Before running the scripts, ensure you have the following:

Architecture Diagram

Image description

Project Structure

src/
├── Dockerfile
├── config.py
├── fetch.py
├── mediaconvert_process.py
├── process_one_video.py
├── requirements.txt
├── run_all.py
├── .env
├── .gitignore

Setup Instruction

Clone the repository

git clone https://github.com/ameh0429/NCAA-Game-Highlights.git
cd NCAA-Game-Highlights

Add API Key to AWS Secrets Manager

aws secretsmanager create-secret \
    --name my-api-key \
    --description "API key for accessing the Sport Highlights API" \
    --secret-string '{"api_key":"YOUR_ACTUAL_API_KEY"}' \
    --region us-east-1

Create an IAM role or user

This will give the user or role necessary permission to interact with the services used in the project e.g. AmazonS3FullAccess, MediaConvertFullAccess and AmazonEC2ContainerRegistryFullAccess. The thrust policy should be updated:

{
  "Version": "2012-10-17",
  "Statement": [
    {
      "Effect": "Allow",
      "Principal": {
        "Service": [
          "ec2.amazonaws.com",
          "ecs-tasks.amazonaws.com",
          "mediaconvert.amazonaws.com"
        ],
        "AWS": "arn:aws:iam::<"your-account-id">:user/<"your-iam-user">"
      },
      "Action": "sts:AssumeRole"
    }
  ]
}

Create S3 Bucket

aws s3api create-bucket --bucket ameh-video721 --region us-east-1

Image description

Update .env file

This is where we put our sensitive details so that they will not be hardcoded in the repository. Also secure it by running chmod 600 .env to prevent unauthorize access to the .env file. Also add the file to .gitignore to prevent it from being committed to version control.

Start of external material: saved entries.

-- all possible priority_order values are duplicate-free
lemma pv_po_nodup (s : String) :
    (PySem.Dict.getD pvPriorityMap s (PySem.Dict.getD pvPriorityMap "default" [])).Nodup := by
  by_cases h1 : s = "create_workout"
  · subst h1; decide
  by_cases h2 : s = "create_routine"
  · subst h2; decide
  by_cases h3 : s = "analyze_progress"
  · subst h3; decide
  by_cases h4 : s = "default"
  · subst h4; decide
  · have e1 : (("create_workout" : String) == s) = false := by
      rw [beq_eq_false_iff_ne]; exact fun h => h1 h.symm
    have e2 : (("create_routine" : String) == s) = false := by
      rw [beq_eq_false_iff_ne]; exact fun h => h2 h.symm
    have e3 : (("analyze_progress" : String) == s) = false := by
      rw [beq_eq_false_iff_ne]; exact fun h => h3 h.symm
    have e4 : (("default" : String) == s) = false := by
      rw [beq_eq_false_iff_ne]; exact fun h => h4 h.symm
    have : PySem.Dict.getD pvPriorityMap s (PySem.Dict.getD pvPriorityMap "default" [])
        = ["goal", "workout_scope", "experience_level"] := by
      simp [pvPriorityMap, PySem.Dict.getD_eq_get?_getD, e1, e2, e3, e4,
        PySem.Dict.get?]
    rw [this]; decide
lemma stepEq (xs : List (List Int)) (i j : Int) (hj0 : 0 ≤ j) (hjn : j < (xs.length : Int)) :
    ∀ (acc : List Int × PySem.Dict Int (List Int)),
    (if i ≠ j then
      (pvRing xs i).foldl
        (fun st3 bond_i =>
          (pvRing xs j).foldl
            (fun (st4 : List Int × PySem.Dict Int (List Int)) bond_j =>
              if bond_i = bond_j then (st4.1 ++ [j], st4.2.insert bond_i [i, j]) else st4) st3) acc
    else acc)
    = (if (pvCnt xs i).contains j then
        (acc.1 ++ PySem.List.pyRepeat [j] ((pvCnt xs i).getD j 0),
         (pvRing xs i).foldl
           (fun (jd : PySem.Dict Int (List Int)) b =>
             if ((pvB2R xs).getD b PySem.Dict.empty).contains j then jd.insert b [i, j] else jd)
           acc.2)
      else acc) := by
  intro acc
  obtain ⟨l, d⟩ := acc
  by_cases hij : i = j
  · subst hij
    rw [if_neg (by simp), if_neg (by intro hc; exact ((cnt_contains xs i i).mp hc).1 rfl)]
  · rw [if_pos hij, A3]
    by_cases hc : (pvCnt xs i).contains j = true
    · rw [if_pos hc]
      refine Prod.ext ?_ ?_
      · simp only
        rw [flatrep, PySem.List.pyRepeat_singleton,
          cnt_getD_in xs i j hj0 hjn (fun h => hij h.symm), sumcast, Int.toNat_natCast]
      · simp only
        refine PySem.List.foldl_congr_mem _ _ _ _ (fun acc b hb => ?_)
        by_cases hm : b ∈ pvRing xs j
        · rw [if_pos hm, if_pos ((B2R_contains xs b j).mpr ⟨⟨hj0, hjn⟩, hm⟩)]
        · rw [if_neg hm, if_neg (fun hcc => hm ((B2R_contains xs b j).mp hcc).2)]
    · rw [if_neg hc]
      have hnb : ∀ b ∈ pvRing xs i, b ∉ pvRing xs j := by
        intro b hb hbj
        exact hc ((cnt_contains xs i j).mpr ⟨fun h => hij h.symm, b, hb, ⟨hj0, hjn⟩, hbj⟩)
      refine Prod.ext ?_ ?_
      · simp only
        rw [flatrep]
        have hz : ((pvRing xs i).map fun b => (pvRing xs j).count b).sum = 0 := by
          refine List.sum_eq_zero (fun x hx => ?_)
          rcases List.mem_map.mp hx with ⟨b, hb, rfl⟩
          exact List.count_eq_zero_of_not_mem (hnb b hb)
        simp [hz]
      · simp only
        rw [PySem.List.foldl_congr_mem _ _ (fun d _ => d) _
          (fun acc b hb => by rw [if_neg (hnb b hb)]), PySem.List.foldl_ignore]

lemma cnt_pos_of_contains (xs : List (List Int)) (i j : Int) (hc : (pvCnt xs i).contains j = true) :
    j ∈ PySem.List.pyRange 0 (xs.length : Int) 1 ∧ 1 ≤ (pvCnt xs i).getD j 0 := by
  rcases (cnt_contains xs i j).mp hc with ⟨hji, b0, hb0, ⟨hj0, hjn⟩, hbj⟩
  refine ⟨PySem.List.mem_pyRange_one.mpr ⟨hj0, hjn⟩, ?_⟩
  rw [cnt_getD_in xs i j hj0 hjn hji]
  calc (1 : Int) ≤ (((pvRing xs j).count b0 : Nat) : Int) := by
        have := List.count_pos_iff.mpr hbj
        omega
    _ ≤ _ := List.single_le_sum (by
        intro x hx
        rcases List.mem_map.mp hx with ⟨b, hb, rfl⟩
        positivity) _ (List.mem_map.mpr ⟨b0, hb0, rfl⟩)

lemma no_contains_of_items_nil (xs : List (List Int)) (i : Int)
    (hc : (pvCnt xs i).items = []) (j : Int) : ¬ (pvCnt xs i).contains j = true := by
  intro hcc
  have hk := (PySem.Dict.contains_iff_mem_keys _ _).mp hcc
  rw [show (pvCnt xs i).keys = (pvCnt xs i).items.map (·.1) from rfl, hc] at hk
  simp at hk
-- pv_equiv track=rewrite | github.com/diegoami/split-videos-to-frames | find_contour.py | found_extremes_map
-- ===== SOURCE A (Python) =====
-- def found_extremes_map(dmap):
--     fmap, lmap = {}, {}
--     last_seen_value, running_keys = -1, []
--     for key, value in dmap.items():
--         if value != -1:
--             last_seen_value = value
--             for run_key in running_keys:
--                 lmap[run_key] = value
--             running_keys = []
--         else:
--             if last_seen_value != -1:
--                 running_keys.append(key)
--                 for run_key in running_keys:
--                     fmap[run_key] = last_seen_value
--     return fmap, lmap
-- ===== SOURCE B (Python) =====
-- def found_extremes_map(dmap):
--     # Forward fill + precomputed next-value map instead of a running-keys
--     # buffer with repeated inner rewrite loops.
--     nxt = {}
--     n = -1
--     for key, value in reversed(list(dmap.items())):
--         if value != -1:
--             n = value
--         else:
--             nxt[key] = n
--     fmap, lmap = {}, {}
--     last = -1
--     for key, value in dmap.items():
--         if value != -1:
--             last = value
--         elif last != -1:
--             fmap[key] = last
--             nv = nxt[key]
--             if nv != -1:
--                 lmap[key] = nv
--     return fmap, lmap
-- ===== Notes on version B (the rewrite author's own statement) =====
-- stated objective: alternative
-- what changed: Replaces A's running_keys buffer with its redundant inner rewrite loops by a backward pass that precomputes each -1 key's next value, followed by a single forward fill pass; Pre_ only rules out association lists with duplicate keys, which do not represent any dict argument.
import Mathlib
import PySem

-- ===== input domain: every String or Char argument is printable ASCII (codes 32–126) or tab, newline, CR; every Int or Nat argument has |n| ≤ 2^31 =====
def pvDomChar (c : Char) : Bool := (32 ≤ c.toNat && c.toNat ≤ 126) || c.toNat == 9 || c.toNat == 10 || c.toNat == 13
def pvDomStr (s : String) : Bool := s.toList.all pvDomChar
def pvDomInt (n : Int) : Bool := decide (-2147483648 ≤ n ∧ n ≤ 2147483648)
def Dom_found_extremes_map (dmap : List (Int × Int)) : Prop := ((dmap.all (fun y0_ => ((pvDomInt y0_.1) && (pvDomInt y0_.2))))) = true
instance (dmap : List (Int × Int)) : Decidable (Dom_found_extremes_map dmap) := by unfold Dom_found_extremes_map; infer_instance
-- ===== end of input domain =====

-- B replaces A's running-keys buffer and its redundant inner rewrite loops by a
-- backward pass precomputing each -1 key's next value, then one forward fill pass.

-- ===== PORT A =====
-- the for-loop over dmap.items() with state (fmap, lmap, last_seen_value, running_keys)
def fexA_loop : List (Int × Int) → PySem.Dict Int Int → PySem.Dict Int Int → Int → List Int →
    PySem.Dict Int Int × PySem.Dict Int Int
  | [], fmap, lmap, _, _ => (fmap, lmap)
  | (key, value) :: rest, fmap, lmap, last, run =>
    if value ≠ -1 then
      fexA_loop rest fmap (run.foldl (fun d rk => d.insert rk value) lmap) value []
    else if last ≠ -1 then
      fexA_loop rest ((run ++ [key]).foldl (fun d rk => d.insert rk last) fmap) lmap last (run ++ [key])
    else
      fexA_loop rest fmap lmap last run

def found_extremes_map (dmap : List (Int × Int)) : (List (Int × Int)) × (List (Int × Int)) :=
  let r := fexA_loop dmap PySem.Dict.empty PySem.Dict.empty (-1) []
  (r.1.items, r.2.items)

-- ===== PORT B =====
-- backward pass: for key, value in reversed(list(dmap.items())): …  building nxt
def fexB_nxt (dmap : List (Int × Int)) : PySem.Dict Int Int :=
  (dmap.reverse.foldl
    (fun (st : PySem.Dict Int Int × Int) kv =>
      if kv.2 ≠ -1 then (st.1, kv.2) else (st.1.insert kv.1 st.2, st.2))
    (PySem.Dict.empty, -1)).1

-- forward fill pass; nxt[key] always exists when value = -1 (the backward pass wrote
-- it), so getD is exact here (Python's nxt[key] never raises)
def fexB_loop (nxt : PySem.Dict Int Int) : List (Int × Int) → PySem.Dict Int Int →
    PySem.Dict Int Int → Int → PySem.Dict Int Int × PySem.Dict Int Int
  | [], fmap, lmap, _ => (fmap, lmap)
  | (key, value) :: rest, fmap, lmap, last =>
    if value ≠ -1 then
      fexB_loop nxt rest fmap lmap value
    else if last ≠ -1 then
      let fmap' := fmap.insert key last
      let nv := nxt.getD key (-1)
      if nv ≠ -1 then
        fexB_loop nxt rest fmap' (lmap.insert key nv) last
      else
        fexB_loop nxt rest fmap' lmap last
    else
      fexB_loop nxt rest fmap lmap last

def found_extremes_map_alt (dmap : List (Int × Int)) : (List (Int × Int)) × (List (Int × Int)) :=
  let nxt := fexB_nxt dmap
  let r := fexB_loop nxt dmap PySem.Dict.empty PySem.Dict.empty (-1)
  (r.1.items, r.2.items)

-- ===== PRECONDITION & SPEC =====
-- A's argument is a Python dict, whose keys are necessarily distinct; an association
-- list with duplicate keys does not represent any dict input, so Pre_ excludes it.
def Pre_found_extremes_map (dmap : List (Int × Int)) : Prop := (dmap.map Prod.fst).dedup = dmap.map Prod.fst
instance (dmap : List (Int × Int)) : Decidable (Pre_found_extremes_map dmap) := by
  unfold Pre_found_extremes_map; infer_instance

def pvWitness_found_extremes_map : (List (Int × Int)) := [(0, 5), (1, -1), (2, 7), (3, -1)]

def Spec_found_extremes_map (dmap : List (Int × Int)) (out : (List (Int × Int)) × (List (Int × Int))) : Prop := out = found_extremes_map_alt dmap
instance (dmap : List (Int × Int)) (out : (List (Int × Int)) × (List (Int × Int))) : Decidable (Spec_found_extremes_map dmap out) := by unfold Spec_found_extremes_map; infer_instance

-- ===== CLAIM (what is proved, stated in full; the proofs are below) =====
def Claim_equal_found_extremes_map : Prop := ∀ (dmap : List (Int × Int)), Dom_found_extremes_map dmap → Pre_found_extremes_map dmap → Spec_found_extremes_map dmap (found_extremes_map dmap)

-- ===== LEMMAS AND PROOFS =====

-- the first value ≠ -1 in a suffix, or -1
def nextVal : List (Int × Int) → Int
  | [] => -1
  | (_, v) :: rest => if v ≠ -1 then v else nextVal rest

-- foldr form of the backward pass
def bnx : List (Int × Int) → PySem.Dict Int Int × Int
  | [] => (PySem.Dict.empty, -1)
  | (k, v) :: rest =>
    let p := bnx rest
    if v ≠ -1 then (p.1, v) else (p.1.insert k p.2, p.2)

theorem bnx_eq (dmap : List (Int × Int)) : fexB_nxt dmap = (bnx dmap).1 := by
  unfold fexB_nxt
  rw [List.foldl_reverse]
  congr 1
  induction dmap with
  | nil => rfl
  | cons kv rest ih =>
    obtain ⟨k, v⟩ := kv
    simp only [List.foldr_cons, ih, bnx]

theorem bnx_snd (l : List (Int × Int)) : (bnx l).2 = nextVal l := by
  induction l with
  | nil => rfl
  | cons kv rest ih =>
    obtain ⟨k, v⟩ := kv
    simp only [bnx, nextVal]
    by_cases h : v = -1 <;> simp [h, ih]

theorem bnx_lookup (pre : List (Int × Int)) (k : Int) (post : List (Int × Int))
    (hnd : ((pre ++ (k, -1) :: post).map Prod.fst).Nodup) :
    (bnx (pre ++ (k, -1) :: post)).1.getD k (-1) = nextVal post := by
  induction pre with
  | nil =>
    simp only [List.nil_append, bnx]
    simp [PySem.Dict.getD_insert_self, bnx_snd]
  | cons kv pre' ih =>
    obtain ⟨k0, v0⟩ := kv
    simp only [List.cons_append, List.map_cons, List.nodup_cons] at hnd
    have hk0 : k ≠ k0 := by
      intro h; subst h
      exact hnd.1 (by simp)
    show ((if v0 ≠ -1 then _ else _ : PySem.Dict Int Int × Int)).1.getD k (-1) = nextVal post
    by_cases h : v0 = -1
    · rw [if_neg (by simp [h])]
      rw [PySem.Dict.getD_insert_of_ne _ _ _ hk0]
      exact ih hnd.2
    · rw [if_pos h]
      exact ih hnd.2

theorem insert_same {d : PySem.Dict Int Int} {k v : Int}
    (hnd : d.keys.Nodup) (h : d.get? k = some v) : d.insert k v = d := by
  apply PySem.Dict.ext
  have hc : d.contains k = true := by
    rw [PySem.Dict.contains_eq_isSome_get?, h]; rfl
  rw [PySem.Dict.items_insert_of_contains _ _ hc]
  conv_rhs => rw [← List.map_id d.items]
  apply List.map_congr_left
  intro p hp
  obtain ⟨p1, p2⟩ := p
  by_cases hpk : p1 = k
  · subst hpk
    have h2 : d.get? p1 = some p2 := PySem.Dict.get?_of_mem_items _ hp hnd
    rw [h] at h2
    simp only [Option.some.injEq] at h2
    simp [h2]
  · simp [hpk]

theorem foldl_insert_id (run : List Int) (d : PySem.Dict Int Int) (last : Int)
    (hnd : d.keys.Nodup) (h : ∀ rk ∈ run, d.get? rk = some last) :
    run.foldl (fun d rk => d.insert rk last) d = d := by
  induction run with
  | nil => rfl
  | cons r rs ih =>
    simp only [List.foldl_cons]
    rw [insert_same hnd (h r (by simp))]
    exact ih (fun rk hrk => h rk (by simp [hrk]))

theorem main_loop (nxt : PySem.Dict Int Int) :
    ∀ (rest : List (Int × Int)) (f lA lB : PySem.Dict Int Int) (last : Int) (run : List Int),
      ((rest.map Prod.fst).Nodup) →
      (∀ pre k post, rest = pre ++ (k, -1) :: post → nxt.getD k (-1) = nextVal post) →
      (∀ rk ∈ run, rk ∉ rest.map Prod.fst) →
      (∀ rk ∈ run, f.get? rk = some last) →
      f.keys.Nodup →
      lB = (if nextVal rest = -1 then lA else run.foldl (fun d rk => d.insert rk (nextVal rest)) lA) →
      fexA_loop rest f lA last run = fexB_loop nxt rest f lB last := by
  intro rest
  induction rest with
  | nil =>
    intro f lA lB last run _ _ _ _ _ hlB
    simp only [nextVal] at hlB
    simp [fexA_loop, fexB_loop, hlB]
  | cons kv rest ih =>
    intro f lA lB last run hnd hnxt hfresh hfget hfnd hlB
    obtain ⟨key, value⟩ := kv
    simp only [List.map_cons, List.nodup_cons] at hnd
    by_cases hv : value = -1
    · subst hv
      have hnv : nxt.getD key (-1) = nextVal rest := hnxt [] key rest rfl
      have hnextcons : nextVal ((key, -1) :: rest) = nextVal rest := by simp [nextVal]
      by_cases hl : last = -1
      · -- both sides skip
        simp only [fexA_loop, fexB_loop,
          if_neg (by decide : ¬((-1:Int) ≠ -1)), if_neg (by simp [hl] : ¬(last ≠ -1))]
        exact ih f lA lB last run hnd.2
          (fun pre k post h => hnxt ((key, -1) :: pre) k post (by simp [h]))
          (fun rk hrk => fun hm => hfresh rk hrk (by simp [hm]))
          hfget hfnd (by rwa [hnextcons] at hlB)
      · -- -1 run continues
        have hkeyrun : ∀ rk ∈ run, rk ≠ key := fun rk hrk h =>
          hfresh rk hrk (by simp [h])
        have hfold : (run ++ [key]).foldl (fun d rk => d.insert rk last) f = f.insert key last := by
          rw [List.foldl_append, foldl_insert_id run f last hfnd hfget]
          rfl
        simp only [fexA_loop, fexB_loop,
          if_neg (by decide : ¬((-1:Int) ≠ -1)), if_pos hl, hfold, hnv]
        have hfget' : ∀ rk ∈ run ++ [key], (f.insert key last).get? rk = some last := by
          intro rk hrk
          rcases List.mem_append.mp hrk with h | h
          · rw [PySem.Dict.get?_insert_of_ne _ _ (hkeyrun rk h)]
            exact hfget rk h
          · simp only [List.mem_singleton] at h
            subst h
            exact PySem.Dict.get?_insert_self _ _ _
        have hfresh' : ∀ rk ∈ run ++ [key], rk ∉ rest.map Prod.fst := by
          intro rk hrk
          rcases List.mem_append.mp hrk with h | h
          · exact fun hm => hfresh rk h (by simp [hm])
          · simp only [List.mem_singleton] at h
            subst h
            exact hnd.1
        have hfnd' : (f.insert key last).keys.Nodup := PySem.Dict.nodup_keys_insert _ _ _ hfnd
        have hnxt' : ∀ pre k post, rest = pre ++ (k, -1) :: post → nxt.getD k (-1) = nextVal post :=
          fun pre k post h => hnxt ((key, -1) :: pre) k post (by simp [h])
        by_cases hnvz : nextVal rest = -1
        · rw [if_neg (by simp [hnvz] : ¬(nextVal rest ≠ -1))]
          apply ih _ lA lB last (run ++ [key]) hnd.2 hnxt' hfresh' hfget' hfnd'
          rw [hnextcons, hnvz] at hlB
          simp [hnvz, hlB]
        · rw [if_pos hnvz]
          apply ih _ lA (lB.insert key (nextVal rest)) last (run ++ [key]) hnd.2 hnxt'
            hfresh' hfget' hfnd'
          rw [hnextcons, if_neg hnvz] at hlB
          simp [hnvz, List.foldl_append, hlB]
    · -- a real value closes the run
      have hnextcons : nextVal ((key, value) :: rest) = value := by simp [nextVal, hv]
      simp only [fexA_loop, fexB_loop, if_pos hv]
      apply ih _ (run.foldl (fun d rk => d.insert rk value) lA) lB value []
        hnd.2
        (fun pre k post h => hnxt ((key, value) :: pre) k post (by simp [h]))
        (by simp) (by simp) hfnd
      rw [hnextcons, if_neg hv] at hlB
      simp [hlB]

-- ===== VERDICT (by name: the statement is the Claim_ definition above) =====
theorem found_extremes_map_spec : Claim_equal_found_extremes_map := by
  intro dmap _ hpre0
  have hpre : (dmap.map Prod.fst).Nodup := List.dedup_eq_self.mp hpre0
  unfold Spec_found_extremes_map found_extremes_map found_extremes_map_alt
  have h := main_loop (fexB_nxt dmap) dmap PySem.Dict.empty PySem.Dict.empty
    PySem.Dict.empty (-1) [] hpre
    (by
      intro pre k post hsplit
      rw [bnx_eq, hsplit]
      exact bnx_lookup pre k post (hsplit ▸ hpre))
    (by simp) (by simp) (PySem.Dict.nodup_keys_empty)
    (by split <;> rfl)
  rw [h]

  • RapidAPI_KEY: Ensure that you have successfully created the account and select "Subscribe To Test" in the top left of the Sports Highlights API
  • AWS_ACCESS_KEY_ID=your_aws_access_key_id_here
  • AWS_SECRET_ACCESS_KEY=your_aws_secret_access_key_here
  • S3_BUCKET_NAME=your_S3_bucket_name_here
  • MEDISCONVERT_ENDPOINT=https://your_mediaconvert_endpoint_here.amazonaws.com
aws mediaconvert describe-endpoints
  • MEDIACONVERT_ROLE_ARN=arn:aws:iam::your_account_id:role/HighlightProcessorRole

Locally Build & Run the Docker Container

docker build -t highlight-processor

Image description

docker run --env-file .env highlight-processor

Image description

This will run fetch.py, process_one_video.py and mediaconvert_process.py and the following files should be saved in your S3 bucket:

Confirm video upload in S3

Image description

Open the Basketball Highlight JSON folder

Image description

Open the processed video folder

This video quality has been enhanced by AWS Media Convert.

Image description

What we Learned

  • Working with Docker and AWS Services
  • Identity Access Management (IAM) and least privilege
  • How to enhance media quality

Future Enhancements

  • Using Terraform to enhance the Infrastructure as Code (IaC)
  • Increasing the amount of videos process and converted with AWS Media Convert.